2.2. Klinkenberg-Corrected Permeability Measurement

Dried core plugs were placed into sleeved seal and moved to core holder. The core plug sample was exposed to confining pressure of 800 psi to eliminate bypass flow between the walls of the sample and the rubber sleeve during permeability tests. The upstream side of pore pressure was controlled by the regulator, and the fluid that flows out from the downstream of a specimen was released to atmospheric pressure, which was assumed to be a constant of 14.7 psi. The experiment was conducted using nitrogen gas at room temperature (27 °C). The equipment does not provide the pressure differential output, rather giving the finalized output of gas permeability, Klinkenberg-corrected permeability and porosity values of the tested samples.

2.3. Water Permeability Measurement

For water permeability determination, the following steps were followed.
  • Brine Preparation;
  • Core Sample Preparation;
  • Vacuum Saturation of the Core Plugs;
  • Core Flood Equipment Preparation;
  • Water Flooding.
The experiment is conducted at 800 psi net confining stress. The pressure differential data were recorded along the injection until a stable trend was obtained. The pressure differential data and respective flow rate values were used to calculate the water permeability of each core sample.

2.3.1. Brine Preparation

The brine composition was obtained from reports provided by Malaysia Petroleum Management (MPM). PETRONS-1 brine comprises 80% sodium chloride and 20% potassium chloride with 23,000 ppm concentration. As for PETRONS-2, the brine comprises of NaCl at 27,235 ppm salinity since NaCl is the major constituent of the brine. Brine preparation steps were as follows:
  • Brine Preparation;
    • A beaker was filled with a required amount of distilled water for preparing brine.
    • The distilled water was degassed using a vacuum pump while stirring the distilled water using a magnetic stirrer (1 h).
  • Mixing of Salt;
    • After removing from degasification process, the distilled water was stirred using magnetic stirrer while adding the salts required one at a time.
    • Before adding the salt, the required amount of salt was weighted according to the specific composition for a specific field.
    • Each salt was added little by little and we waited until each salt was totally dissolved before adding the next salt. This step was repeated for all the salts.
  • Filtering and Degasification of Brine;
    • After acquiring the specified volume of brine, the brine was filtered (using filter assembly) with the help of a vacuum pump.
    • After filtering the brine, the brine was degassed to remove any gas present in the brine using the same step as (1).

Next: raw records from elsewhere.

-- pv_equiv track=rewrite | github.com/ericmerle3789/Collatz-Junction-Theorem | scripts/research/r49_acal_within.py | compute_S
-- ===== SOURCE A (Python) =====
-- from math import comb, gcd, ceil, log2, sqrt, log
--
-- def compute_S(k):
--     """Minimal S such that 2^S > 3^k. Exact via integer comparison."""
--     S = ceil(k * log2(3))
--     three_k = 3 ** k
--     while (1 << S) <= three_k:
--         S += 1
--     while S > 0 and (1 << (S - 1)) > three_k:
--         S -= 1
--     return S
-- ===== SOURCE B (Python) =====
-- def compute_S(k):
--     """Minimal S such that 2^S > 3^k. Exact via integer comparison."""
--     return (3 ** k).bit_length()
-- ===== Notes on version B (the rewrite author's own statement) =====
-- stated objective: simpler
-- what changed: Replaces the float ceil(k*log2(3)) seed and the two correcting while-loops by a single exact int.bit_length() call on 3**k (the least S with 2^S > n is n.bit_length() since 3**k is never a power of two for k>=1 and k=0 gives 1).
import Mathlib
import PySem

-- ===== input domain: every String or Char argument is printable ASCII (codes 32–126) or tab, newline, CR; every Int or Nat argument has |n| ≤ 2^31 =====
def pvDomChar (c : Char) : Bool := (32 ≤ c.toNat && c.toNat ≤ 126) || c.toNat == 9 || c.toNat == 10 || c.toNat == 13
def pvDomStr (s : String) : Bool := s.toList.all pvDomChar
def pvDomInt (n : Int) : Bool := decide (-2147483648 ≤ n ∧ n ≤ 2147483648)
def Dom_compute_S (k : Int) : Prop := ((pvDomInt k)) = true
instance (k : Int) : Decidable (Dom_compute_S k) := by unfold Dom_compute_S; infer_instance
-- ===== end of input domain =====

-- B drops A's float ceil(k*log2(3)) seed and both correcting while-loops for one exact
-- int.bit_length() call on 3**k; objective: simpler. Equal on all k ≥ 0 (both raise for k < 0).

-- ===== PORT A =====
-- first while-loop: while (1 << S) <= three_k: S += 1   (fuel only makes it total; the
-- fuel passed in compute_S is proved sufficient, so the loop runs exactly as in Python)
def aLoop1 (fuel S t : Nat) : Nat :=
  match fuel with
  | 0 => S
  | f + 1 => if 2 ^ S ≤ t then aLoop1 f (S + 1) t else S

-- second while-loop: while S > 0 and (1 << (S - 1)) > three_k: S -= 1
def aLoop2 (fuel S t : Nat) : Nat :=
  match fuel with
  | 0 => S
  | f + 1 => if 0 < S ∧ t < 2 ^ (S - 1) then aLoop2 f (S - 1) t else S

-- seed S = ceil(k * log2(3)): A's float-arithmetic seed is modeled by an exact rational
-- upper approximation of log2(3); the loops correct any non-negative seed to the same
-- minimal S (proved below: the result is seed-independent), so this models A's result exactly.
def aSeed (k : Nat) : Nat := (k * 1584962500721157 + 999999999999999) / 1000000000000000

def compute_S (k : Int) : Int :=
  let three_k : Nat := 3 ^ k.toNat
  let s1 := aLoop1 three_k (aSeed k.toNat) three_k
  (aLoop2 s1 s1 three_k : Int)

-- ===== PORT B =====
-- port of Python's int.bit_length() (the one library call Source B makes): the minimal L with
-- n < 2^L, computed exactly by a galloping upper bound then binary search (fuel-bounded;
-- the fuel is proved sufficient on the whole domain); proved below to equal Nat.size.
def blUp (fuel n e : Nat) : Nat :=
  match fuel with
  | 0 => e
  | f + 1 => if 2 ^ e ≤ n then blUp f n (e + e + 1) else e

def blFind (fuel n lo hi : Nat) : Nat :=
  match fuel with
  | 0 => hi
  | f + 1 =>
    if hi ≤ lo + 1 then hi
    else
      let mid := (lo + hi) / 2
      if n < 2 ^ mid then blFind f n lo mid else blFind f n mid hi

def bitLen (n : Nat) : Nat :=
  if n = 0 then 0 else blFind 128 n 0 (blUp 64 n 1)

def compute_S_alt (k : Int) : Int :=
  (bitLen (3 ^ k.toNat) : Int)

-- ===== PRECONDITION & SPEC =====
-- Python A raises ValueError (negative shift count) for k < 0 (and B raises AttributeError there).
def Pre_compute_S (k : Int) : Prop := 0 ≤ k
instance (k : Int) : Decidable (Pre_compute_S k) := by unfold Pre_compute_S; infer_instance
def pvWitness_compute_S : Int := 5

def Spec_compute_S (k : Int) (out : Int) : Prop := out = compute_S_alt k
instance (k : Int) (out : Int) : Decidable (Spec_compute_S k out) := by unfold Spec_compute_S; infer_instance

-- ===== CLAIM (what is proved, stated in full; the proofs are below) =====
def Claim_equal_compute_S : Prop := ∀ (k : Int), Dom_compute_S k → Pre_compute_S k → Spec_compute_S k (compute_S k)

-- ===== LEMMAS AND PROOFS =====

theorem aLoop1_eq (t : Nat) : ∀ (f s : Nat), Nat.size t ≤ s + f →
    aLoop1 f s t = max s (Nat.size t) := by
  intro f
  induction f with
  | zero => intro s hs; simp [aLoop1]; omega
  | succ f ih =>
      intro s hs
      rw [aLoop1]
      by_cases h : 2 ^ s ≤ t
      · have hlt : s < Nat.size t := Nat.lt_size.mpr h
        rw [if_pos h, ih (s + 1) (by omega)]
        omega
      · have hge : Nat.size t ≤ s := Nat.size_le.mpr (by omega)
        rw [if_neg h]
        omega

theorem aLoop2_eq (t : Nat) (ht : 1 ≤ t) : ∀ (f s : Nat),
    Nat.size t ≤ s → s ≤ Nat.size t + f → aLoop2 f s t = Nat.size t := by
  intro f
  induction f with
  | zero => intro s h1 h2; rw [aLoop2]; omega
  | succ f ih =>
      intro s h1 h2
      rw [aLoop2]
      have hsz : 1 ≤ Nat.size t := Nat.lt_size.mpr (by simpa using ht)
      by_cases he : s = Nat.size t
      · have hle : 2 ^ (s - 1) ≤ t := Nat.lt_size.mp (by omega)
        rw [if_neg (by omega)]
        omega
      · have hgt : Nat.size t < s := by omega
        have hlt : t < 2 ^ (s - 1) := by
          calc t < 2 ^ Nat.size t := Nat.lt_size_self t
          _ ≤ 2 ^ (s - 1) := Nat.pow_le_pow_right (by norm_num) (by omega)
        rw [if_pos ⟨by omega, hlt⟩]
        exact ih (s - 1) (by omega) (by omega)

theorem blUp_gt (n : Nat) : ∀ (f e : Nat), n < 2 ^ (2 ^ f * (e + 1) - 1) →
    n < 2 ^ blUp f n e := by
  intro f
  induction f with
  | zero => intro e h; rw [blUp]; simpa using h
  | succ f ih =>
      intro e h
      rw [blUp]
      by_cases hg : 2 ^ e ≤ n
      · rw [if_pos hg]
        apply ih
        have hmul : 2 ^ (f + 1) * (e + 1) = 2 ^ f * (e + e + 1 + 1) := by rw [pow_succ]; ring
        have heq : 2 ^ (f + 1) * (e + 1) - 1 = 2 ^ f * (e + e + 1 + 1) - 1 := by omega
        rwa [heq] at h
      · rw [if_neg hg]; omega

theorem blUp_le (n : Nat) : ∀ (f e : Nat), blUp f n e ≤ 2 ^ f * (e + 1) - 1 := by
  intro f
  induction f with
  | zero => intro e; rw [blUp]; omega
  | succ f ih =>
      intro e
      rw [blUp]
      have hmul : 2 ^ (f + 1) * (e + 1) = 2 ^ f * (e + e + 1 + 1) := by rw [pow_succ]; ring
      have hge : e + e + 1 + 1 ≤ 2 ^ f * (e + e + 1 + 1) :=
        Nat.le_mul_of_pos_left _ (Nat.two_pow_pos f)
      by_cases hg : 2 ^ e ≤ n
      · rw [if_pos hg]
        have := ih (e + e + 1)
        omega
      · rw [if_neg hg]; omega

theorem blFind_eq (n : Nat) : ∀ (f lo hi : Nat), hi - lo ≤ 2 ^ f →
    2 ^ lo ≤ n → n < 2 ^ hi → blFind f n lo hi = Nat.size n := by
  intro f
  induction f with
  | zero =>
      intro lo hi hf hlo hhi
      rw [blFind]
      have h1 : lo < Nat.size n := Nat.lt_size.mpr hlo
      have h2 : Nat.size n ≤ hi := Nat.size_le.mpr hhi
      simp at hf
      omega
  | succ f ih =>
      intro lo hi hf hlo hhi
      rw [blFind]
      have h1 : lo < Nat.size n := Nat.lt_size.mpr hlo
      have h2 : Nat.size n ≤ hi := Nat.size_le.mpr hhi
      by_cases hb : hi ≤ lo + 1
      · rw [if_pos hb]; omega
      · rw [if_neg hb]
        have h2f : 2 ^ (f + 1) = 2 ^ f * 2 := pow_succ 2 f
        by_cases hm : n < 2 ^ ((lo + hi) / 2)
        · rw [if_pos hm]
          exact ih lo ((lo + hi) / 2) (by omega) hlo hm
        · rw [if_neg hm]
          exact ih ((lo + hi) / 2) hi (by omega) (by omega) hhi

theorem bitLen_eq (n : Nat) (hn : n < 2 ^ 2 ^ 64) : bitLen n = Nat.size n := by
  rcases Nat.eq_zero_or_pos n with h | h
  · simp [bitLen, h]
  · have hup : n < 2 ^ blUp 64 n 1 :=
      blUp_gt n 64 1 (lt_of_lt_of_le hn (Nat.pow_le_pow_right (by norm_num) (by norm_num)))
    clear hn
    have hle := blUp_le n 64 1
    rw [bitLen, if_neg (by omega)]
    refine blFind_eq n 128 0 (blUp 64 n 1) ?_ (by simpa using h) hup
    have hexp : (2 : Nat) ^ 64 * (1 + 1) - 1 ≤ 2 ^ 128 := by norm_num
    omega

-- ===== VERDICT (by name: the statement is the Claim_ definition above) =====
theorem compute_S_spec : Claim_equal_compute_S := by
  intro k hdom _
  unfold Spec_compute_S compute_S compute_S_alt
  simp only []
  have hm : k.toNat ≤ 2 ^ 31 := by
    unfold Dom_compute_S pvDomInt at hdom
    simp at hdom
    omega
  have ht : 1 ≤ 3 ^ k.toNat := Nat.one_le_pow _ _ (by norm_num)
  have hbound : 3 ^ k.toNat < 2 ^ 2 ^ 64 := by
    calc 3 ^ k.toNat ≤ 4 ^ k.toNat := Nat.pow_le_pow_left (by norm_num) _
    _ = 2 ^ (2 * k.toNat) := by rw [show (4 : Nat) = 2 ^ 2 from rfl, ← pow_mul]
    _ < 2 ^ 2 ^ 64 := Nat.pow_lt_pow_right (by norm_num) (by omega)
  rw [bitLen_eq _ hbound]
  clear hbound
  have hsize_le : Nat.size (3 ^ k.toNat) ≤ 3 ^ k.toNat :=
    Nat.size_le.mpr (Nat.lt_two_pow_self)
  rw [aLoop1_eq _ _ _ (by omega)]
  rw [aLoop2_eq _ ht _ _ (by omega) (by omega)]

2.3.2. Core Sample Preparation

First, the length and diameter of the samples were measured using a digital caliper while the dry weight was measured using the electronic balance. Since the core samples are carbonate samples and are reactive with water and can induce dissolution of the sample, it was decided that the sample should be wrapped with lead to maintain the integrity of the sample. Lead was used to wrap around the sample and mesh was on the top and bottom surfaces to prevent any flow of fines into the lines of the core flooding equipment. After the core is wrapped with lead and mesh, a 200 psi confining pressure was applied around the sample to ensure that the lead completely wrapped the sample without any gas trapped between the sample and the lead. After the confining pressure is applied, the samples were weighed and recorded again to account for the weight of the lead and mesh along with the weight of the sample. After the core samples were prepared, the samples were saturated with the synthetic brine prepared before conducting the water permeability measurement.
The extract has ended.